Parallel Haskell Digest 2

Eric Kow – Wednesday, 11 May 2011

Welcome to the second edition of the Parallel Haskell Digest, bringing you news, discussions and tasters of parallelism and concurrency in Haskell.

The digest is made possible by the Parallel GHC project. More news about how we're doing below.

News

Workshop of the 2nd SICSA MultiCore Challenge (27 May, Glasgow; registration deadline 18 May). The goal of the SICSA MultiCore challenge is to bring together researchers in the area of parallel programming, by implementing one or more challenge applications on (networks of) multi-core machines. The goal is to learn about the strengths and weaknesses of current systems for parallel programming by comparing them on a common application. The final workshop will feature presentations of the individual implementations, assessing both raw performance as well as ease of parallelisation and other aspects in the development of this parallel application.

Parallel Haskell Portal One of things I've been working on at Well-Typed is to help clean up the Haskell wiki documentation on parallelism and concurrency. There's still a bit of gardening to do, but we're ready to unveil what we have now. The Parallel Haskell portal is targeted primarily at people getting started with parallelism and concurrency in Haskell. It places a lot of emphasis on steering readers towards mature technologies, while still offering a path for more advanced users to dig deeper into current research.

Word of the Month

This edition of the digest is brought to you by threads, threads and more threads. In the last digest, we took a look at Haskell sparks and particularly at how they differ from threads. Now let's delve a little bit deeper into threads.

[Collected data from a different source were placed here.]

-- ===== PORT B =====
-- {nid: i for i, nid in enumerate(order)}
def pvRankOf (ord : List String) : PySem.Dict String Int :=
  ord.zipIdx.foldl (fun d p => d.insert p.1 (p.2 : Int)) PySem.Dict.empty

-- B's while-loop over the explicit stack; state (seen, order). The HEAD of the list is the top
-- of Python's stack (Python pops from the end), so `stack.extend(<reversed effective children>)`
-- becomes prepending the effective children. Fuel: one unit per pop, as a totality guard.
def pvLoopB (fwd : PySem.Dict String (List String)) (rev : Bool) :
    Nat → PySem.Set String × List String → List String → PySem.Set String × List String
  | 0, p, _ => p
  | _+1, p, [] => p
  | g+1, p, n :: stack =>
    if PySem.Set.contains p.1 n then pvLoopB fwd rev g p stack
    else
      let ch := fwd.getD n []
      pvLoopB fwd rev g (PySem.Set.add p.1 n, p.2 ++ [n]) ((if rev then ch.reverse else ch) ++ stack)

def dfs_rank_py_alt (ordered_forward : List (String × List String)) (all_ids : List String) (topo_order : List String) (reverse_children : Bool) : List (String × Int) :=
  let fwd := PySem.Dict.mk ordered_forward
  -- has_pred.update(ordered_forward.get(nid, []))
  let has_pred := all_ids.foldl (fun s nid => PySem.Set.update s (fwd.getD nid [])) PySem.Set.empty
  let roots := topo_order.filter (fun nid => !(PySem.Set.contains has_pred nid))
  if roots.isEmpty then (pvRankOf topo_order).items
  else
    let fuel := topo_order.length + (ordered_forward.foldl (fun a p => a + p.2.length) 0) + 1
    -- stack = list(reversed(roots)): head-first that is just `roots`
    let p := pvLoopB fwd reverse_children fuel (PySem.Set.empty, []) roots
    -- for nid in topo_order: if nid not in seen: seen.add(nid); order.append(nid)
    let p2 := topo_order.foldl (fun (p : PySem.Set String × List String) nid =>
        if !(PySem.Set.contains p.1 nid) then (PySem.Set.add p.1 nid, p.2 ++ [nid]) else p) p
    (pvRankOf p2.2).items
-- pv_equiv track=rewrite | github.com/FStru/SocialItemRecommendation | code/myhelper.py | degree_to_object
-- ===== SOURCE A (Python) =====
-- from collections import defaultdict
--
-- def degree_to_object(objectdegree, objectlist):
--     degree_to_object_list = defaultdict(list)
--     degree_to_object_num = defaultdict(int)
--     for object in objectlist:
--         degree_to_object_list[objectdegree[object]].append(object)
--         degree_to_object_num[objectdegree[object]] = degree_to_object_num[objectdegree[object]] + 1
--     degree_to_object_list = dict(sorted(degree_to_object_list.items(), key=lambda x: x[0]))
--     degree_to_object_num = dict(sorted(degree_to_object_num.items(), key=lambda x: x[0]))
--     return degree_to_object_list, degree_to_object_num
-- ===== SOURCE B (Python) =====
-- def degree_to_object(objectdegree, objectlist):
--     degrees = sorted({objectdegree[o] for o in objectlist})
--     degree_to_object_list = {d: [o for o in objectlist if objectdegree[o] == d] for d in degrees}
--     degree_to_object_num = {d: len(g) for d, g in degree_to_object_list.items()}
--     return degree_to_object_list, degree_to_object_num
-- ===== Notes on version B (the rewrite author's own statement) =====
-- stated objective: simpler
-- what changed: Instead of one pass appending into two defaultdicts and then sorting each dict's items by key, B computes the sorted set of distinct degrees once and builds both dicts by a filter comprehension per degree (counts from the group lengths).
import Mathlib
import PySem

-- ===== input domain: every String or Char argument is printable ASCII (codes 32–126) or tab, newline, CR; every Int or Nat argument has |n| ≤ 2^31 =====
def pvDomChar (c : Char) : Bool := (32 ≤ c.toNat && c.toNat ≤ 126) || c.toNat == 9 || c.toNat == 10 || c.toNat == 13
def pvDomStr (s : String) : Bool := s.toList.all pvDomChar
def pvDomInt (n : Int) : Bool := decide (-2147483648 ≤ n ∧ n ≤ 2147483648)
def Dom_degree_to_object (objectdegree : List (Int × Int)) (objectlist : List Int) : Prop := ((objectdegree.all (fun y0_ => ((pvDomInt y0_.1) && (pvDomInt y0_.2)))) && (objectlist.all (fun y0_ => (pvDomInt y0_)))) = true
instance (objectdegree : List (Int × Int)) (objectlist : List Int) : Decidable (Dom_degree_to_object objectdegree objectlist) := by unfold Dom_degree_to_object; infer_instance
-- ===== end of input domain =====

-- B replaces A's one-pass defaultdict accumulation (then item-sort) by sorted distinct degrees
-- with one filter comprehension per degree: simpler, same return value.


-- objectdegree[o]: Python dict lookup; inside Pre_ every o is a key, so getD's default is never used
def pvDeg (objectdegree : List (Int × Int)) (o : Int) : Int :=
  (PySem.Dict.mk objectdegree).getD o 0

-- ===== PORT A =====
def degree_to_object (objectdegree : List (Int × Int)) (objectlist : List Int) : (List (Int × List Int)) × (List (Int × Int)) :=
  -- one pass over objectlist updating both defaultdicts, then each dict's items sorted by key
  let s := objectlist.foldl
    (fun (s : PySem.Dict Int (List Int) × PySem.Dict Int Int) o =>
      (s.1.modify (pvDeg objectdegree o) [] (· ++ [o]),
       s.2.modify (pvDeg objectdegree o) 0 (· + 1)))
    (PySem.Dict.empty, PySem.Dict.empty)
  (PySem.List.sorted s.1.items (fun x => x.1) false,
   PySem.List.sorted s.2.items (fun x => x.1) false)

-- ===== PORT B =====
def degree_to_object_alt (objectdegree : List (Int × Int)) (objectlist : List Int) : (List (Int × List Int)) × (List (Int × Int)) :=
  let degrees := PySem.List.sorted (PySem.Set.ofList (objectlist.map (pvDeg objectdegree))) (fun x => x) false
  let lst := degrees.map (fun d => (d, objectlist.filter (fun o => pvDeg objectdegree o == d)))
  (lst, lst.map (fun p => (p.1, (p.2.length : Int))))

-- ===== PRECONDITION & SPEC =====
-- Pre_ excludes exactly the inputs where objectdegree[o] raises KeyError (in A and in B alike)
def Pre_degree_to_object (objectdegree : List (Int × Int)) (objectlist : List Int) : Prop :=
  ∀ o ∈ objectlist, o ∈ objectdegree.map Prod.fst
instance (objectdegree : List (Int × Int)) (objectlist : List Int) : Decidable (Pre_degree_to_object objectdegree objectlist) := by unfold Pre_degree_to_object; infer_instance
def pvWitness_degree_to_object : (List (Int × Int)) × List Int := ([(1, 2), (3, 2), (0, 1)], [0, 1, 3, 1])

def Spec_degree_to_object (objectdegree : List (Int × Int)) (objectlist : List Int) (out : (List (Int × List Int)) × (List (Int × Int))) : Prop := out = degree_to_object_alt objectdegree objectlist
instance (objectdegree : List (Int × Int)) (objectlist : List Int) (out : (List (Int × List Int)) × (List (Int × Int))) : Decidable (Spec_degree_to_object objectdegree objectlist out) := by unfold Spec_degree_to_object; infer_instance

-- ===== CLAIM (what is proved, stated in full; the proofs are below) =====
def Claim_equal_degree_to_object : Prop := ∀ (objectdegree : List (Int × Int)) (objectlist : List Int), Dom_degree_to_object objectdegree objectlist → Pre_degree_to_object objectdegree objectlist → Spec_degree_to_object objectdegree objectlist (degree_to_object objectdegree objectlist)

-- ===== LEMMAS AND PROOFS =====
-- items of A's list-accumulating defaultdict: distinct degrees in first-occurrence order, each with its filtered group
theorem pv_dl_items (od : List (Int × Int)) (ol : List Int) :
    (ol.foldl (fun (d : PySem.Dict Int (List Int)) o => d.modify (pvDeg od o) [] (· ++ [o])) PySem.Dict.empty).items
      = (PySem.Set.ofList (ol.map (pvDeg od))).map
          (fun k => (k, ol.filter (fun o => pvDeg od o == k))) := by
  have hk : (ol.foldl (fun (d : PySem.Dict Int (List Int)) o => d.modify (pvDeg od o) [] (· ++ [o])) PySem.Dict.empty).keys
      = PySem.Set.ofList (ol.map (pvDeg od)) := by
    rw [PySem.Dict.keys_foldl_modify_key ol (pvDeg od) [] (fun _ o => (· ++ [o]))]
    simp [PySem.Set.update, PySem.Set.ofList_eq_foldl]
  have hnd : (ol.foldl (fun (d : PySem.Dict Int (List Int)) o => d.modify (pvDeg od o) [] (· ++ [o])) PySem.Dict.empty).keys.Nodup :=
    PySem.Dict.nodup_keys_foldl_modify_key ol (pvDeg od) [] (fun _ o => (· ++ [o])) _ (by simp)
  have hg : ∀ c, (ol.foldl (fun (d : PySem.Dict Int (List Int)) o => d.modify (pvDeg od o) [] (· ++ [o])) PySem.Dict.empty).getD c []
      = ol.filter (fun o => pvDeg od o == c) := by
    intro c
    have : ol.foldl (fun (d : PySem.Dict Int (List Int)) o => d.modify (pvDeg od o) [] (· ++ [o])) PySem.Dict.empty
        = (ol.map (fun o => (pvDeg od o, o))).foldl (fun d p => d.modify p.1 [] (· ++ [p.2])) PySem.Dict.empty := by
      rw [List.foldl_map]
    rw [this, PySem.Dict.getD_foldl_modify_append]
    simp [List.filter_map, Function.comp_def]
  rw [PySem.Dict.items_eq_map_keys _ hnd [], hk]
  exact List.map_congr_left (fun k _ => by rw [hg k])

-- items of A's counting defaultdict: the same degrees, each with its group size
theorem pv_dn_items (od : List (Int × Int)) (ol : List Int) :
    (ol.foldl (fun (d : PySem.Dict Int Int) o => d.modify (pvDeg od o) 0 (· + 1)) PySem.Dict.empty).items
      = (PySem.Set.ofList (ol.map (pvDeg od))).map
          (fun k => (k, ((ol.filter (fun o => pvDeg od o == k)).length : Int))) := by
  have : (ol.foldl (fun (d : PySem.Dict Int Int) o => d.modify (pvDeg od o) 0 (· + 1)) PySem.Dict.empty)
      = PySem.Dict.counter (ol.map (pvDeg od)) := by
    rw [PySem.Dict.counter_eq_foldl, List.foldl_map]
  rw [this, PySem.Dict.items_counter]
  refine List.map_congr_left (fun k _ => ?_)
  congr 1
  rw [List.count_eq_countP, List.countP_map, List.countP_eq_length_filter]
  rfl

theorem degree_to_object_eq_alt (od : List (Int × Int)) (ol : List Int) :
    degree_to_object od ol = degree_to_object_alt od ol := by
  show ((PySem.List.sorted (ol.foldl
        (fun (s : PySem.Dict Int (List Int) × PySem.Dict Int Int) o =>
          (s.1.modify (pvDeg od o) [] (· ++ [o]), s.2.modify (pvDeg od o) 0 (· + 1)))
        (PySem.Dict.empty, PySem.Dict.empty)).1.items (fun x => x.1) false,
      PySem.List.sorted (ol.foldl
        (fun (s : PySem.Dict Int (List Int) × PySem.Dict Int Int) o =>
          (s.1.modify (pvDeg od o) [] (· ++ [o]), s.2.modify (pvDeg od o) 0 (· + 1)))
        (PySem.Dict.empty, PySem.Dict.empty)).2.items (fun x => x.1) false)
      : (List (Int × List Int)) × (List (Int × Int)))
    = (let degrees := PySem.List.sorted (PySem.Set.ofList (ol.map (pvDeg od))) (fun x => x) false
       let lst := degrees.map (fun d => (d, ol.filter (fun o => pvDeg od o == d)))
       (lst, lst.map (fun p => (p.1, (p.2.length : Int)))))
  have hsplit := PySem.List.foldl_prod_mk
    (fun (d : PySem.Dict Int (List Int)) o => d.modify (pvDeg od o) [] (· ++ [o]))
    (fun (d : PySem.Dict Int Int) o => d.modify (pvDeg od o) 0 (· + 1))
    ol PySem.Dict.empty PySem.Dict.empty
  rw [hsplit]
  simp only [pv_dl_items, pv_dn_items, List.map_map]
  have hperm := PySem.List.sorted_perm (PySem.Set.ofList (ol.map (pvDeg od))) (fun x => x) false
  have hpw := PySem.List.sorted_ofList_pairwise_lt (ol.map (pvDeg od))
  simp only [Function.comp_def]
  rw [Prod.mk.injEq]
  refine ⟨?_, ?_⟩ <;>
  · apply PySem.List.sorted_eq_of_perm_of_pairwise_lt
    · exact hperm.map _
    · exact (List.pairwise_map).2 (hpw.imp (fun h => h))

-- ===== VERDICT (by name: the statement is the Claim_ definition above) =====
theorem degree_to_object_spec : Claim_equal_degree_to_object := by
  intro od ol _ _
  unfold Spec_degree_to_object
  exact degree_to_object_eq_alt od ol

A "thread of execution" is a programming abstraction that helps the programmer separate concerns within a program. Consider a web server serving many documents to many clients simultaneously. The programmer may wish to use threads, using one thread per client making it easier to manage concurrent action.

In the Haskell world, this programming abstraction is provided by Haskell threads. To implement Haskell threads, the GHC runtime system uses what is known as a M:N threading model, where many Haskell threads are scheduled across a much smaller number of operating system threads. This model has two key benefits:

it can make use of multiple CPU cores
it allows Haskell threads to be very cheap

Don Stewart illustrated this on StackOverflow with the following diagram, citing 2011 figures of about a handful of CPUs, a dozen or so OS threads and tens of thousands of Haskell threads (plus for those of us interested in pure parallelism, millions of sparks).

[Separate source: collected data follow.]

-- pv_equiv track=rewrite | github.com/hasanalpdoyduk/CS104 | CS104/CS104_Hw5_Answ1my.py | func2
-- ===== SOURCE A (Python) =====
-- A = [2, 3, 4, 5, 6, 7, 8]
--
-- B = [7, 8, 9, 10]
--
-- def func2(x):
--     n = ""
--     e = 0
--     f = 0
--     for i in A:
--         if i == x:
--             n += "1"
--         else:
--            n += "0"
--     for i in B:
--         if i == x:
--             n += "2"
--         else:
--             n += "3"
--     for i in n:
--         if i == "1":
--             e += 1
--     for i in n:
--         if i == "2":
--             f += 2
--     if e == 1 and f != 2:
--         return True
--     elif e != 1 and f == 2:
--         return True
-- ===== SOURCE B (Python) =====
-- A = [2, 3, 4, 5, 6, 7, 8]
--
-- B = [7, 8, 9, 10]
--
-- def func2(x):
--     a = x in A
--     b = x in B
--     return True if a != b else None
-- ===== Notes on version B (the rewrite author's own statement) =====
-- stated objective: simpler
-- what changed: Replaces A's encode-to-string plus four counting loops with two direct membership tests and an XOR (True if in exactly one list, else None).
import Mathlib
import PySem

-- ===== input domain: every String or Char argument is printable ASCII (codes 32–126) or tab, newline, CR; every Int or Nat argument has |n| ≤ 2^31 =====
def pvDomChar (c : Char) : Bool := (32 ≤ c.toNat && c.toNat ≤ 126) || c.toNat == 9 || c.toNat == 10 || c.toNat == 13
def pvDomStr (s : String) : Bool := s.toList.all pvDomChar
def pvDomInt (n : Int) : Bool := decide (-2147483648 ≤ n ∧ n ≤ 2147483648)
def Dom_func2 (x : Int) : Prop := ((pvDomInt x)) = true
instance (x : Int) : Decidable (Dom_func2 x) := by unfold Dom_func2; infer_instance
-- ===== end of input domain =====

-- B replaces A's string-encoding and four counting loops by two direct membership
-- tests combined with an XOR (simpler; identical result: True iff x is in exactly
-- one of the two constant lists, None otherwise).

-- ===== PORT A =====
-- literal transliteration: build the string n over both lists, count '1's into e
-- and add 2 to f per '2', then the two-branch return (implicit None → none).
def func2 (x : Int) : Option Bool :=
  let n : List Char :=
    ([2, 3, 4, 5, 6, 7, 8] : List Int).foldl
      (fun s i => s ++ (if i = x then ['1'] else ['0'])) []
  let n : List Char :=
    ([7, 8, 9, 10] : List Int).foldl
      (fun s i => s ++ (if i = x then ['2'] else ['3'])) n
  let e : Int := n.foldl (fun e c => if c = '1' then e + 1 else e) 0
  let f : Int := n.foldl (fun f c => if c = '2' then f + 2 else f) 0
  if e = 1 ∧ f ≠ 2 then some true
  else if e ≠ 1 ∧ f = 2 then some true
  else none

-- ===== PORT B =====
def func2_alt (x : Int) : Option Bool :=
  let a : Bool := decide (x ∈ ([2, 3, 4, 5, 6, 7, 8] : List Int))
  let b : Bool := decide (x ∈ ([7, 8, 9, 10] : List Int))
  if a ≠ b then some true else none

-- ===== PRECONDITION & SPEC =====
def Spec_func2 (x : Int) (out : Option Bool) : Prop := out = func2_alt x
instance (x : Int) (out : Option Bool) : Decidable (Spec_func2 x out) := by unfold Spec_func2; infer_instance

-- ===== CLAIM (what is proved, stated in full; the proofs are below) =====
def Claim_equal_func2 : Prop := ∀ (x : Int), Dom_func2 x → Spec_func2 x (func2 x)

-- ===== LEMMAS AND PROOFS =====

-- outside both constant lists, both sides return none
theorem func2_outside (x : Int)
    (h2 : x ≠ 2) (h3 : x ≠ 3) (h4 : x ≠ 4) (h5 : x ≠ 5) (h6 : x ≠ 6)
    (h7 : x ≠ 7) (h8 : x ≠ 8) (h9 : x ≠ 9) (h10 : x ≠ 10) :
    func2 x = func2_alt x := by
  simp [func2, func2_alt, Ne.symm h2, Ne.symm h3, Ne.symm h4, Ne.symm h5, Ne.symm h6,
    Ne.symm h7, Ne.symm h8, Ne.symm h9, Ne.symm h10, h2, h3, h4, h5, h6, h7, h8, h9, h10]

-- ===== VERDICT (by name: the statement is the Claim_ definition above) =====
theorem func2_spec : Claim_equal_func2 := by
  intro x _
  unfold Spec_func2
  by_cases h2 : x = 2; · subst h2; decide
  by_cases h3 : x = 3; · subst h3; decide
  by_cases h4 : x = 4; · subst h4; decide
  by_cases h5 : x = 5; · subst h5; decide
  by_cases h6 : x = 6; · subst h6; decide
  by_cases h7 : x = 7; · subst h7; decide
  by_cases h8 : x = 8; · subst h8; decide
  by_cases h9 : x = 9; · subst h9; decide
  by_cases h10 : x = 10; · subst h10; decide
  exact func2_outside x h2 h3 h4 h5 h6 h7 h8 h9 h10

Thread illustration by Don Stewart

If you want to try generating some figures for yourself, have a look at this nofib benchmark utility. The benchmark tool creates a large "pipeline" of simultaneous Haskell threads, and tries to send a message through the pipeline, passing it from one thread to the next. On my laptop, I can create 10000 Haskell threads in 0.074 seconds and pump "Hello World" through them in 0.07 seconds. That works out to 7.4 microseconds per thread (0.7 microseconds for pumping). How about giving it a shot on your computer? Haskell threads are very lightweight.

For most concurrency needs, you can generally forget that operating system threads exist. Indeed, when the documentation for modules like Control.Concurrent refers to "threads", or when Haskell hackers discuss threads in Haskell code it's a good bet that they're referring to Haskell threads rather than OS threads.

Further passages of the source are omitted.